The solution to last week’s cliffhanger is a now-pregnant Anita from the Christmas special, who opens a door and pulls the Doctor into the Time Hotel. Time on Earth keeps resetting to let the Rani stretch reality thinner, so the Doctor returns to May 23 to start snapping his allies out of Conrad’s straight, suburban wish. He gives Belinda a reality check by simply changing into a kilt, but the full return of everyone’s memories hinges upon Anita’s open doors. Once Kate is back, she activates biochips implanted in UNIT employees, including Ruby, Mel, and Shirley (who zooms back fast enough to leave Back to the Future-style flame trails). Rose Noble also reappears. I get that she became invisible as commentary on Conrad’s worldview, but I wish she’d stuck around as a message that trans people exist regardless of whether people like Conrad believe it. The Doctor and Belinda introduce UNIT to Poppy, and explain her resemblance to Poppy from “Space Babies” by saying that she was born from a combination of his and Belinda’s memories and wishes.

The Rani teleports over to share some exposition (and also to declare that Mel thinks of her every night. Happy Pride?). Apparently, she took a “biological sidestep” to survive the Time Lord genocide, then used a Time Ring to travel. “Find a stupid, blonde Earth girl, and there you are,” she tells the Doctor. Her plan is to use Omega, dead or alive, as a gene bank to resurrect the Time Lords and construct a new Gallifrey. We already know that she views Omega —  who discovered time travel and has been nicknamed the “original sin” of Time Lords — as a means to an end. No one will be her lord and master.

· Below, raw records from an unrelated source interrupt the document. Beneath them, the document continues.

-- ===== LEMMAS AND PROOFS =====

lemma goA_cons (rec : Int → Int → Option (List Int × List Int × List Int)) (n p mm : Int)
    (c : Int) (cs : List Int) (dp : List Int × List Int × List Int) :
    goA rec n p mm (c :: cs) dp =
      if c = p then goA rec n p mm cs dp
      else
        match rec c n with
        | none => none
        | some cdp => goA rec n p mm cs (foldDP dp cdp mm) := by
  by_cases h : c = p
  · simp [goA, h]
  · cases hr : rec c n <;> simp [goA, h, hr, foldDP]

lemma goA_none (rec : Int → Int → Option (List Int × List Int × List Int)) (n p mm : Int) :
    ∀ (l : List Int) (dp : List Int × List Int × List Int),
      goA rec n p mm l dp = none → ∃ c ∈ l, c ≠ p ∧ rec c n = none := by
  intro l
  induction l with
  | nil => intro dp h; simp [goA] at h
  | cons c cs ih =>
    intro dp h
    rw [goA_cons] at h
    by_cases hc : c = p
    · rw [if_pos hc] at h
      obtain ⟨c', hmem, hne, hnone⟩ := ih dp h
      exact ⟨c', List.mem_cons_of_mem _ hmem, hne, hnone⟩
    · rw [if_neg hc] at h
      cases hr : rec c n with
      | none => exact ⟨c, List.mem_cons_self .., hc, hr⟩
      | some cdp =>
        rw [hr] at h
        obtain ⟨c', hmem, hne, hnone⟩ := ih _ h
        exact ⟨c', List.mem_cons_of_mem _ hmem, hne, hnone⟩

lemma dfsAux_none_badWalk (gr : List (List Int)) (mm : Int) :
    ∀ (f : Nat) (n p : Int), dfsAux f n p gr mm = none → badWalk gr f n p = true := by
  intro f
  induction f with
  | zero => intro n p _; rfl
  | succ f ih =>
    intro n p h
    rw [dfsAux] at h
    obtain ⟨c, hmem, hne, hnone⟩ := goA_none _ _ _ _ _ _ h
    have hw := ih c n hnone
    cases hg : PySem.List.pyGet? gr n with
    | none => simp [badWalk, hg]
    | some row =>
      rw [hg] at hmem
      simp only [badWalk, hg, List.any_eq_true]
      exact ⟨c, by simpa using hmem, by simp [hne, hw]⟩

Now, it’s time for a major update to Time Lord lore that is delivered so matter-of-factly that it feels like we were supposed to already know this. The Rani and the Doctor say that the genetic explosion caused by the Spy Master sterilized all surviving Time Lords, rendering them incapable of having children. The Rani prompts groans from the room by arguing that Poppy doesn’t count because she’s “contaminated” with inferior human DNA. She’s never felt more like the Rani than in the moment where she starts calling humans cattle. It’s unclear what will happen to Poppy if the wish world ends, but the Doctor maintains that his and Belinda’s daughter is real. So what if she was born out of hopes and dreams? All children are.

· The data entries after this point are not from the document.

-- pv_equiv track=rewrite | github.com/DevOpsVL1/pdf-form-filler | form_fillers/cif1_base.py | fill_phone_boxes
-- ===== SOURCE A (Python) =====
-- def fill_phone_boxes(text, start_x, start_y, box_width=15, box_spacing=2,
--                      space_separator_width=7, space_after_position=3, add_leading_space=False):
--     """
--     Fill phone number boxes where space separator can have different width than character boxes
--
--     Args:
--         text: Phone number string (without spaces, e.g., "0321234567")
--         start_x: Starting X coordinate
--         start_y: Starting Y coordinate
--         box_width: Width of regular character boxes
--         box_spacing: Spacing between boxes
--         space_separator_width: Width of the empty space box (for the separator)
--         space_after_position: Position after which to add space (2 or 3)
--         add_leading_space: If True, add leading space (start from 2nd box)
--
--     Returns:
--         List of tuples (char, x_pos, y_pos) - space returns empty string ''
--     """
--     positions = []
--     current_x = start_x
--
--     text = text.strip()
--
--     # Add leading space if requested
--     if add_leading_space:
--         positions.append(('', current_x, start_y))
--         current_x += box_width + box_spacing
--
--     # Process each character
--     for i, char in enumerate(text):
--         x_pos = current_x
--         y_pos = start_y
--
--         positions.append((char, x_pos, y_pos))
--         current_x += box_width + box_spacing
--
--         # Add space separator after specified position
--         if (i + 1) == space_after_position and (i + 1) < len(text):
--             positions.append(('', current_x, y_pos))  # Empty space box
--             current_x += space_separator_width + box_spacing
--
--     return positions
-- ===== SOURCE B (Python) =====
-- def fill_phone_boxes(text, start_x, start_y, box_width=15, box_spacing=2,
--                      space_separator_width=7, space_after_position=3, add_leading_space=False):
--     # Closed-form index arithmetic: each box's x is computed directly from its
--     # index instead of threading an accumulator through the loop.
--     t = text.strip()
--     n = len(t)
--     step = box_width + box_spacing
--     lead = 1 if add_leading_space else 0
--     head = [('', start_x, start_y)] if add_leading_space else []
--     if 1 <= space_after_position < n:
--         p = space_after_position
--         first = [(t[j], start_x + (lead + j) * step, start_y) for j in range(p)]
--         sep = [('', start_x + (lead + p) * step, start_y)]
--         rest = [(t[j], start_x + (lead + j) * step + space_separator_width + box_spacing, start_y)
--                 for j in range(p, n)]
--         return head + first + sep + rest
--     return head + [(t[j], start_x + (lead + j) * step, start_y) for j in range(n)]
-- ===== Notes on version B (the rewrite author's own statement) =====
-- stated objective: alternative
-- what changed: Replaced the accumulator loop (current_x threaded through appends with an inline separator branch) by closed-form index arithmetic: the x of every box is computed directly from its index, the separator case emits three precomputed list segments concatenated.
import Mathlib
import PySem

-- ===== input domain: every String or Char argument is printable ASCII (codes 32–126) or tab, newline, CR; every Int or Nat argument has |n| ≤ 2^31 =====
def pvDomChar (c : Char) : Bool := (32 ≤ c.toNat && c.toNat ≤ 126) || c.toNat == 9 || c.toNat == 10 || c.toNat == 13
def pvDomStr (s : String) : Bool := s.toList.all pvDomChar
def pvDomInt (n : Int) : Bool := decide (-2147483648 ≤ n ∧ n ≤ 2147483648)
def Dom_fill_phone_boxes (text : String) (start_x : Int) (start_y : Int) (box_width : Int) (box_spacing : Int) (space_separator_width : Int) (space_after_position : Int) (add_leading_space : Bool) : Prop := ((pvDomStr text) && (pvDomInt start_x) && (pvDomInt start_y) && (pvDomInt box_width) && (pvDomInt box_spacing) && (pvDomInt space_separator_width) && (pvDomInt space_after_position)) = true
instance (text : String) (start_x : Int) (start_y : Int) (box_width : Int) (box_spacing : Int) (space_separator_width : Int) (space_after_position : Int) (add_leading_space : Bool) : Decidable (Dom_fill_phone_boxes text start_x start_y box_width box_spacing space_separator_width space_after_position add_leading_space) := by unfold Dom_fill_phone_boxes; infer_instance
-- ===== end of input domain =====

-- ===== PORT A =====
-- B computes each box's x by closed-form index arithmetic instead of A's running accumulator; return values proved equal (no side effects involved).
def fillLoopA (y step sepAdv p : Int) (n : Nat) : List Char → Nat → Int → List (String × Int × Int)
  | [], _, _ => []
  | c :: rest, i, x =>
    if ((i : Int) + 1) = p ∧ ((i : Int) + 1) < (n : Int) then
      (String.mk [c], x, y) :: ("", x + step, y) ::
        fillLoopA y step sepAdv p n rest (i + 1) (x + step + sepAdv)
    else
      (String.mk [c], x, y) :: fillLoopA y step sepAdv p n rest (i + 1) (x + step)

def fill_phone_boxes (text : String) (start_x : Int) (start_y : Int) (box_width : Int) (box_spacing : Int) (space_separator_width : Int) (space_after_position : Int) (add_leading_space : Bool) : List (String × Int × Int) :=
  let cs := (PySem.Str.strip text).toList
  let head : List (String × Int × Int) := if add_leading_space then [("", start_x, start_y)] else []
  let x0 : Int := if add_leading_space then start_x + box_width + box_spacing else start_x
  head ++ fillLoopA start_y (box_width + box_spacing) (space_separator_width + box_spacing)
      space_after_position cs.length cs 0 x0

-- ===== PORT B =====
def fill_phone_boxes_alt (text : String) (start_x : Int) (start_y : Int) (box_width : Int) (box_spacing : Int) (space_separator_width : Int) (space_after_position : Int) (add_leading_space : Bool) : List (String × Int × Int) :=
  let cs := (PySem.Str.strip text).toList
  let n := cs.length
  let step := box_width + box_spacing
  let lead : Int := if add_leading_space then 1 else 0
  let head : List (String × Int × Int) := if add_leading_space then [("", start_x, start_y)] else []
  if 1 ≤ space_after_position ∧ space_after_position < (n : Int) then
    let p := space_after_position.toNat
    head ++ ((List.range p).map (fun j => (String.mk [cs.getD j ' '], start_x + (lead + (j : Int)) * step, start_y)))
      ++ [("", start_x + (lead + (p : Int)) * step, start_y)]
      ++ ((List.range' p (n - p)).map (fun j => (String.mk [cs.getD j ' '], start_x + (lead + (j : Int)) * step + space_separator_width + box_spacing, start_y)))
  else
    head ++ ((List.range n).map (fun j => (String.mk [cs.getD j ' '], start_x + (lead + (j : Int)) * step, start_y)))

-- ===== PRECONDITION & SPEC =====
def Spec_fill_phone_boxes (text : String) (start_x : Int) (start_y : Int) (box_width : Int) (box_spacing : Int) (space_separator_width : Int) (space_after_position : Int) (add_leading_space : Bool) (out : List (String × Int × Int)) : Prop := out = fill_phone_boxes_alt text start_x start_y box_width box_spacing space_separator_width space_after_position add_leading_space
instance (text : String) (start_x : Int) (start_y : Int) (box_width : Int) (box_spacing : Int) (space_separator_width : Int) (space_after_position : Int) (add_leading_space : Bool) (out : List (String × Int × Int)) : Decidable (Spec_fill_phone_boxes text start_x start_y box_width box_spacing space_separator_width space_after_position add_leading_space out) := by unfold Spec_fill_phone_boxes; infer_instance

-- ===== CLAIM (what is proved, stated in full; the proofs are below) =====
def Claim_equal_fill_phone_boxes : Prop := ∀ (text : String) (start_x : Int) (start_y : Int) (box_width : Int) (box_spacing : Int) (space_separator_width : Int) (space_after_position : Int) (add_leading_space : Bool), Dom_fill_phone_boxes text start_x start_y box_width box_spacing space_separator_width space_after_position add_leading_space → Spec_fill_phone_boxes text start_x start_y box_width box_spacing space_separator_width space_after_position add_leading_space (fill_phone_boxes text start_x start_y box_width box_spacing space_separator_width space_after_position add_leading_space)

-- ===== LEMMAS AND PROOFS =====

-- A straight run of character boxes starting at x (the loop with the separator branch never firing).
def specLine (y step : Int) : List Char → Int → List (String × Int × Int)
  | [], _ => []
  | c :: rest, x => (String.mk [c], x, y) :: specLine y step rest (x + step)

theorem specLine_eq_map (y step : Int) : ∀ (cs : List Char) (x : Int),
    specLine y step cs x
      = (List.range cs.length).map (fun j => (String.mk [cs.getD j ' '], x + (j : Int) * step, y)) := by
  intro cs
  induction cs with
  | nil => intro x; simp [specLine]
  | cons c rest ih =>
    intro x
    simp only [specLine, List.length_cons, List.range_succ_eq_map, List.map_cons, List.map_map]
    congr 1
    · simp
    · rw [ih (x + step)]
      apply List.map_congr_left
      intro j _
      simp only [Function.comp, List.getD_cons_succ, Prod.mk.injEq]
      exact ⟨by trivial, by push_cast; ring, by trivial⟩

theorem loopA_noFire (y step sepAdv p : Int) (n : Nat) : ∀ (cs : List Char) (i : Nat) (x : Int),
    (p ≤ (i : Int) ∨ (n : Int) ≤ p) →
    fillLoopA y step sepAdv p n cs i x = specLine y step cs x := by
  intro cs
  induction cs with
  | nil => intro i x _; simp [fillLoopA, specLine]
  | cons c rest ih =>
    intro i x h
    rw [fillLoopA, if_neg (by omega), specLine]
    rw [ih (i + 1) (x + step) (by push_cast; omega)]

theorem loopA_fire (y step sepAdv p : Int) (n : Nat) (h1 : 1 ≤ p) (h2 : p < (n : Int)) :
    ∀ (cs : List Char) (i : Nat) (x : Int), (i : Int) + cs.length = (n : Int) → (i : Int) < p →
    fillLoopA y step sepAdv p n cs i x
      = specLine y step (cs.take (p.toNat - i)) x
        ++ ("", x + ((p.toNat - i : Nat) : Int) * step, y)
          :: specLine y step (cs.drop (p.toNat - i)) (x + ((p.toNat - i : Nat) : Int) * step + sepAdv) := by
  intro cs
  induction cs with
  | nil => intro i x hlen hip; simp at hlen; omega
  | cons c rest ih =>
    intro i x hlen hip
    simp only [List.length_cons] at hlen
    by_cases hfire : ((i : Int) + 1) = p
    · have hk : p.toNat - i = 1 := by omega
      rw [fillLoopA, if_pos ⟨hfire, by omega⟩, hk]
      rw [loopA_noFire y step sepAdv p n rest (i + 1) (x + step + sepAdv) (by push_cast; omega)]
      simp [specLine]
    · have hk : 1 < p.toNat - i := by omega
      rw [fillLoopA, if_neg (by push_cast; omega)]
      rw [ih (i + 1) (x + step) (by push_cast; omega) (by omega)]
      have hsplit : p.toNat - i = (p.toNat - (i + 1)) + 1 := by omega
      rw [hsplit]
      simp only [List.take_succ_cons, List.drop_succ_cons, specLine, List.cons_append]
      have e1 : x + step + ((p.toNat - (i + 1) : Nat) : Int) * step
          = x + ((p.toNat - (i + 1) + 1 : Nat) : Int) * step := by push_cast; ring
      rw [e1]

theorem getD_take_of_lt (cs : List Char) (k j : Nat) (h : j < k) :
    (cs.take k).getD j ' ' = cs.getD j ' ' := by
  simp [List.getD, h]

theorem getD_drop (cs : List Char) (k j : Nat) :
    (cs.drop k).getD j ' ' = cs.getD (k + j) ' ' := by
  simp [List.getD, List.getElem?_drop]

-- Core equality on the character list, with the leading-box offset abstracted as lead.
theorem fill_core (cs : List Char) (start_x start_y box_width box_spacing space_separator_width space_after_position : Int) (lead x0 : Int) (hx0 : x0 = start_x + lead * (box_width + box_spacing)) :
    fillLoopA start_y (box_width + box_spacing) (space_separator_width + box_spacing)
        space_after_position cs.length cs 0 x0
      = if 1 ≤ space_after_position ∧ space_after_position < (cs.length : Int) then
          ((List.range space_after_position.toNat).map (fun j => (String.mk [cs.getD j ' '], start_x + (lead + (j : Int)) * (box_width + box_spacing), start_y)))
            ++ ("", start_x + (lead + (space_after_position.toNat : Int)) * (box_width + box_spacing), start_y)
              :: ((List.range' space_after_position.toNat (cs.length - space_after_position.toNat)).map (fun j => (String.mk [cs.getD j ' '], start_x + (lead + (j : Int)) * (box_width + box_spacing) + space_separator_width + box_spacing, start_y)))
        else
          (List.range cs.length).map (fun j => (String.mk [cs.getD j ' '], start_x + (lead + (j : Int)) * (box_width + box_spacing), start_y)) := by
  by_cases hcond : 1 ≤ space_after_position ∧ space_after_position < (cs.length : Int)
  · rw [if_pos hcond]
    set p := space_after_position.toNat with hp
    have hpn : p ≤ cs.length := by omega
    rw [loopA_fire start_y (box_width + box_spacing) (space_separator_width + box_spacing)
        space_after_position cs.length hcond.1 hcond.2 cs 0 x0 (by push_cast; omega) (by omega)]
    simp only [Nat.sub_zero]
    congr 1
    · rw [specLine_eq_map, List.length_take, Nat.min_eq_left hpn]
      apply List.map_congr_left
      intro j hj
      rw [List.mem_range] at hj
      rw [getD_take_of_lt cs p j hj, hx0]
      simp only [Prod.mk.injEq]
      exact ⟨by trivial, by ring, by trivial⟩
    · congr 1
      · simp only [Prod.mk.injEq]
        exact ⟨by trivial, by rw [hx0]; ring, by trivial⟩
      · rw [specLine_eq_map, List.length_drop]
        have hr : List.range' p (cs.length - p) = (List.range (cs.length - p)).map (fun j => p + j) := by
          rw [List.range'_eq_map_range]
        rw [hr, List.map_map]
        apply List.map_congr_left
        intro j hj
        simp only [Function.comp]
        rw [getD_drop cs p j, hx0]
        simp only [Prod.mk.injEq]
        exact ⟨by trivial, by push_cast; ring, by trivial⟩
  · rw [if_neg hcond]
    rw [loopA_noFire start_y (box_width + box_spacing) (space_separator_width + box_spacing)
        space_after_position cs.length cs 0 x0 (by push_cast at hcond ⊢; omega)]
    rw [specLine_eq_map]
    apply List.map_congr_left
    intro j _
    rw [hx0]
    simp only [Prod.mk.injEq]
    exact ⟨by trivial, by ring, by trivial⟩

-- ===== VERDICT (by name: the statement is the Claim_ definition above) =====
set_option maxHeartbeats 1000000 in
theorem fill_phone_boxes_spec : Claim_equal_fill_phone_boxes := by
  intro text start_x start_y box_width box_spacing space_separator_width space_after_position add_leading_space _
  unfold Spec_fill_phone_boxes fill_phone_boxes fill_phone_boxes_alt
  cases add_leading_space
  · simp only [Bool.false_eq_true, if_false, List.nil_append]
    rw [fill_core ((PySem.Str.strip text).toList) start_x start_y box_width box_spacing
        space_separator_width space_after_position 0 start_x (by ring)]
    split <;> simp only [List.append_assoc, List.singleton_append, List.cons_append, List.nil_append]
  · simp only [if_true, List.singleton_append]
    rw [fill_core ((PySem.Str.strip text).toList) start_x start_y box_width box_spacing
        space_separator_width space_after_position 1 (start_x + box_width + box_spacing) (by ring)]
    split <;> simp only [List.append_assoc, List.singleton_append, List.cons_append, List.nil_append]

After the Doctor refuses to join the Rani, they aim their sonics at each other, and she returns to the Bone Palace to set the Underverse’s Bone Beasts on UNIT. I may have underestimated how much of a tech genius Susan Triad is because, at the Doctor’s request, she’s managed to build a Zero Room that exists outside of reality in … what, 20 minutes? (Mind you, she’s technically less than a year old.) The plan is for Poppy to wait out the battle and hopefully continue to exist afterward. Belinda decides to accompany her daughter, accepting the possibility that if things go wrong, the two of them will be suspended inside forever. I do think it would be wrong to send a child inside alone, and I understand that becoming a parent is a priority-shifting life event. But it’s still sad that Belinda is now sidelined from the action, when I already wish she was given more to do this season.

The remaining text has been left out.